己亥日,北魏立了於氏為皇後。這位皇後是征虜將軍於勁的女兒,於勁是於烈的弟弟。從他們的祖父於栗磾那時候起,好幾代都富貴顯赫,出過一位皇後,四位被追贈為公爵,三位擔任領軍,兩位做過尚書令,還有三位封開國公。

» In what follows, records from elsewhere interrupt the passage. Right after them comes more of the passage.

-- pv_equiv track=rewrite | github.com/Oujox/music-theory | music_theory/note/scale.py | generate_mask_by_key
-- ===== SOURCE A (Python) =====
-- def generate_mask_by_key(fs_count: int) -> list[int]:
--     mask = [0]*7
--     if fs_count > 0:
--         for i in range(0, fs_count):
--             mask[-((i*4)%7+1)] = 1
--     elif fs_count < 0:
--         for i in range(1, -fs_count+1):
--             mask[(i*4)%7-1] = -1
--     return mask
-- ===== SOURCE B (Python) =====
-- RANK_SHARP = [5, 3, 1, 6, 4, 2, 0]
-- RANK_FLAT = [1, 3, 5, 0, 2, 4, 6]
--
-- def generate_mask_by_key(fs_count: int) -> list[int]:
--     if fs_count > 0:
--         return [1 if r < fs_count else 0 for r in RANK_SHARP]
--     if fs_count < 0:
--         return [-1 if r < -fs_count else 0 for r in RANK_FLAT]
--     return [0] * 7
-- ===== Notes on version B (the rewrite author's own statement) =====
-- stated objective: faster
-- what changed: B decides each fixed mask position directly from a precomputed rank table (constant work), instead of A's loop over the key-signature count writing positions via (i*4)%7 index arithmetic.
import Mathlib
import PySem

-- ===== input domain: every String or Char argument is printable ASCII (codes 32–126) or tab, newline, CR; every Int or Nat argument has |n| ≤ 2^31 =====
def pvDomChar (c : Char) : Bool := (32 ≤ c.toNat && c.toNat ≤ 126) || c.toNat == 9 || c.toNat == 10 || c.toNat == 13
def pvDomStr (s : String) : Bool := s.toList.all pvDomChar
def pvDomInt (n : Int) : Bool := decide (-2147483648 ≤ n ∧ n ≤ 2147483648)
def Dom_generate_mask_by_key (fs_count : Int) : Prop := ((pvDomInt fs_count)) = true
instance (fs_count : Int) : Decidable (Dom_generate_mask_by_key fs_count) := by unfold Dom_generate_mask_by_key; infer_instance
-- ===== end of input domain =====

-- B decides each of the 7 fixed mask positions from a precomputed rank table instead of
-- A's count-driven loop writing positions via (i*4)%7; objective: alternative decomposition.

-- ===== PORT A =====
-- mask[-((i*4)%7+1)] = 1 : Python negative-index assignment, ported with PySem.List.pySetD
-- (exact here: the index is always in range for a length-7 list).
def generate_mask_by_key (fs_count : Int) : List Int :=
  let mask : List Int := List.replicate 7 0
  if fs_count > 0 then
    (PySem.List.pyRange 0 fs_count 1).foldl
      (fun m i => PySem.List.pySetD m (-(PySem.Int.mod (i * 4) 7 + 1)) 1) mask
  else if fs_count < 0 then
    (PySem.List.pyRange 1 (-fs_count + 1) 1).foldl
      (fun m i => PySem.List.pySetD m (PySem.Int.mod (i * 4) 7 - 1) (-1)) mask
  else mask

-- ===== PORT B =====
def RANK_SHARP : List Int := [5, 3, 1, 6, 4, 2, 0]
def RANK_FLAT : List Int := [1, 3, 5, 0, 2, 4, 6]

def generate_mask_by_key_alt (fs_count : Int) : List Int :=
  if fs_count > 0 then
    RANK_SHARP.map (fun r => if r < fs_count then 1 else 0)
  else if fs_count < 0 then
    RANK_FLAT.map (fun r => if r < -fs_count then -1 else 0)
  else List.replicate 7 0

-- ===== PRECONDITION & SPEC =====
def Spec_generate_mask_by_key (fs_count : Int) (out : List Int) : Prop := out = generate_mask_by_key_alt fs_count
instance (fs_count : Int) (out : List Int) : Decidable (Spec_generate_mask_by_key fs_count out) := by unfold Spec_generate_mask_by_key; infer_instance

-- ===== CLAIM (what is proved, stated in full; the proofs are below) =====
def Claim_equal_generate_mask_by_key : Prop := ∀ (fs_count : Int), Dom_generate_mask_by_key fs_count → Spec_generate_mask_by_key fs_count (generate_mask_by_key fs_count)

-- ===== LEMMAS AND PROOFS =====

-- setting the written value into an already-saturated mask changes nothing:
theorem pySetD_ones (idx v : Int) (h1 : -7 ≤ idx) (h2 : idx < 7) :
    PySem.List.pySetD (List.replicate 7 v) idx v = List.replicate 7 v := by
  interval_cases idx <;>
    simp [PySem.List.pySetD, PySem.List.pySet?, PySem.List.pyIdx?]

theorem sharp_step_ones (i : Int) :
    PySem.List.pySetD (List.replicate 7 (1 : Int)) (-(PySem.Int.mod (i * 4) 7 + 1)) 1
      = List.replicate 7 1 := by
  have h0 : 0 ≤ PySem.Int.mod (i * 4) 7 := PySem.Int.mod_nonneg _ (by norm_num)
  have h7 : PySem.Int.mod (i * 4) 7 < 7 := PySem.Int.mod_lt _ (by norm_num)
  exact pySetD_ones _ _ (by omega) (by omega)

theorem flat_step_ones (i : Int) :
    PySem.List.pySetD (List.replicate 7 (-1 : Int)) (PySem.Int.mod (i * 4) 7 - 1) (-1)
      = List.replicate 7 (-1) := by
  have h0 : 0 ≤ PySem.Int.mod (i * 4) 7 := PySem.Int.mod_nonneg _ (by norm_num)
  have h7 : PySem.Int.mod (i * 4) 7 < 7 := PySem.Int.mod_lt _ (by norm_num)
  exact pySetD_ones _ _ (by omega) (by omega)

theorem foldl_sharp_ones (ys : List Int) :
    ys.foldl (fun m i => PySem.List.pySetD m (-(PySem.Int.mod (i * 4) 7 + 1)) 1)
      (List.replicate 7 (1 : Int)) = List.replicate 7 1 := by
  induction ys with
  | nil => rfl
  | cons y ys ih =>
    simp only [List.foldl_cons]
    rw [sharp_step_ones y]
    exact ih

theorem foldl_flat_ones (ys : List Int) :
    ys.foldl (fun m i => PySem.List.pySetD m (PySem.Int.mod (i * 4) 7 - 1) (-1))
      (List.replicate 7 (-1 : Int)) = List.replicate 7 (-1) := by
  induction ys with
  | nil => rfl
  | cons y ys ih =>
    simp only [List.foldl_cons]
    rw [flat_step_ones y]
    exact ih

theorem big_sharp (n : Int) (h : 7 ≤ n) :
    generate_mask_by_key n = List.replicate 7 1 := by
  unfold generate_mask_by_key
  rw [if_pos (by omega : n > 0)]
  rw [PySem.List.pyRange_one_append 0 7 n (by omega) h]
  rw [List.foldl_append]
  have h7 : ((PySem.List.pyRange 0 7 1).foldl
      (fun m i => PySem.List.pySetD m (-(PySem.Int.mod (i * 4) 7 + 1)) 1)
      (List.replicate 7 (0 : Int))) = List.replicate 7 1 := by decide
  rw [h7, foldl_sharp_ones]

theorem big_flat (n : Int) (h : n ≤ -7) :
    generate_mask_by_key n = List.replicate 7 (-1) := by
  unfold generate_mask_by_key
  rw [if_neg (by omega : ¬ n > 0), if_pos (by omega : n < 0)]
  rw [PySem.List.pyRange_one_append 1 8 (-n + 1) (by omega) (by omega)]
  rw [List.foldl_append]
  have h7 : ((PySem.List.pyRange 1 8 1).foldl
      (fun m i => PySem.List.pySetD m (PySem.Int.mod (i * 4) 7 - 1) (-1))
      (List.replicate 7 (0 : Int))) = List.replicate 7 (-1) := by decide
  rw [h7, foldl_flat_ones]

theorem alt_big_sharp (n : Int) (h : 7 ≤ n) :
    generate_mask_by_key_alt n = List.replicate 7 1 := by
  unfold generate_mask_by_key_alt RANK_SHARP
  rw [if_pos (by omega : n > 0)]
  simp only [List.map]
  rw [if_pos (by omega : (5:Int) < n), if_pos (by omega : (3:Int) < n),
      if_pos (by omega : (1:Int) < n), if_pos (by omega : (6:Int) < n),
      if_pos (by omega : (4:Int) < n), if_pos (by omega : (2:Int) < n),
      if_pos (by omega : (0:Int) < n)]
  rfl

theorem alt_big_flat (n : Int) (h : n ≤ -7) :
    generate_mask_by_key_alt n = List.replicate 7 (-1) := by
  unfold generate_mask_by_key_alt RANK_FLAT
  rw [if_neg (by omega : ¬ n > 0), if_pos (by omega : n < 0)]
  simp only [List.map]
  rw [if_pos (by omega : (1:Int) < -n), if_pos (by omega : (3:Int) < -n),
      if_pos (by omega : (5:Int) < -n), if_pos (by omega : (0:Int) < -n),
      if_pos (by omega : (2:Int) < -n), if_pos (by omega : (4:Int) < -n),
      if_pos (by omega : (6:Int) < -n)]
  rfl

-- ===== VERDICT (by name: the statement is the Claim_ definition above) =====
theorem generate_mask_by_key_spec : Claim_equal_generate_mask_by_key := by
  intro n _
  unfold Spec_generate_mask_by_key
  by_cases h1 : 7 ≤ n
  · rw [big_sharp n h1, alt_big_sharp n h1]
  · by_cases h2 : n ≤ -7
    · rw [big_flat n h2, alt_big_flat n h2]
    · interval_cases n <;> decide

甲申日,東昏侯任命李居士為江州刺史,冠軍將軍王珍國為雍州刺史,建安王蕭寶寅為荊州刺史,輔國將軍申胄監管郢州事務,龍驤將軍扶風人馬仙琕監管豫州事務,驍騎將軍徐元稱監管徐州軍事。王珍國是王廣之的兒子。就在這一天,蕭衍的先頭部隊到了蕪湖;申胄帶著兩萬人放棄姑孰逃走,蕭衍繼續進軍,占領了姑孰。戊申日,東昏侯任命後軍參軍蕭璝為司州刺史,前輔國將軍魯休烈為益州刺史。
蕭衍攻克江州、郢州的時候,東昏侯還跟以前一樣遊玩打獵,他對茹法珍說:“等他們來到白門前,再跟他們決一死戰。”蕭衍的軍隊到了附近,東昏侯這才聚集兵力,打算死守。他挑了兩個尚方署和兩個冶鑄局的囚徒補充到軍隊裡;那些被認為活不下去的,每天就在朱雀門內斬殺一百多人。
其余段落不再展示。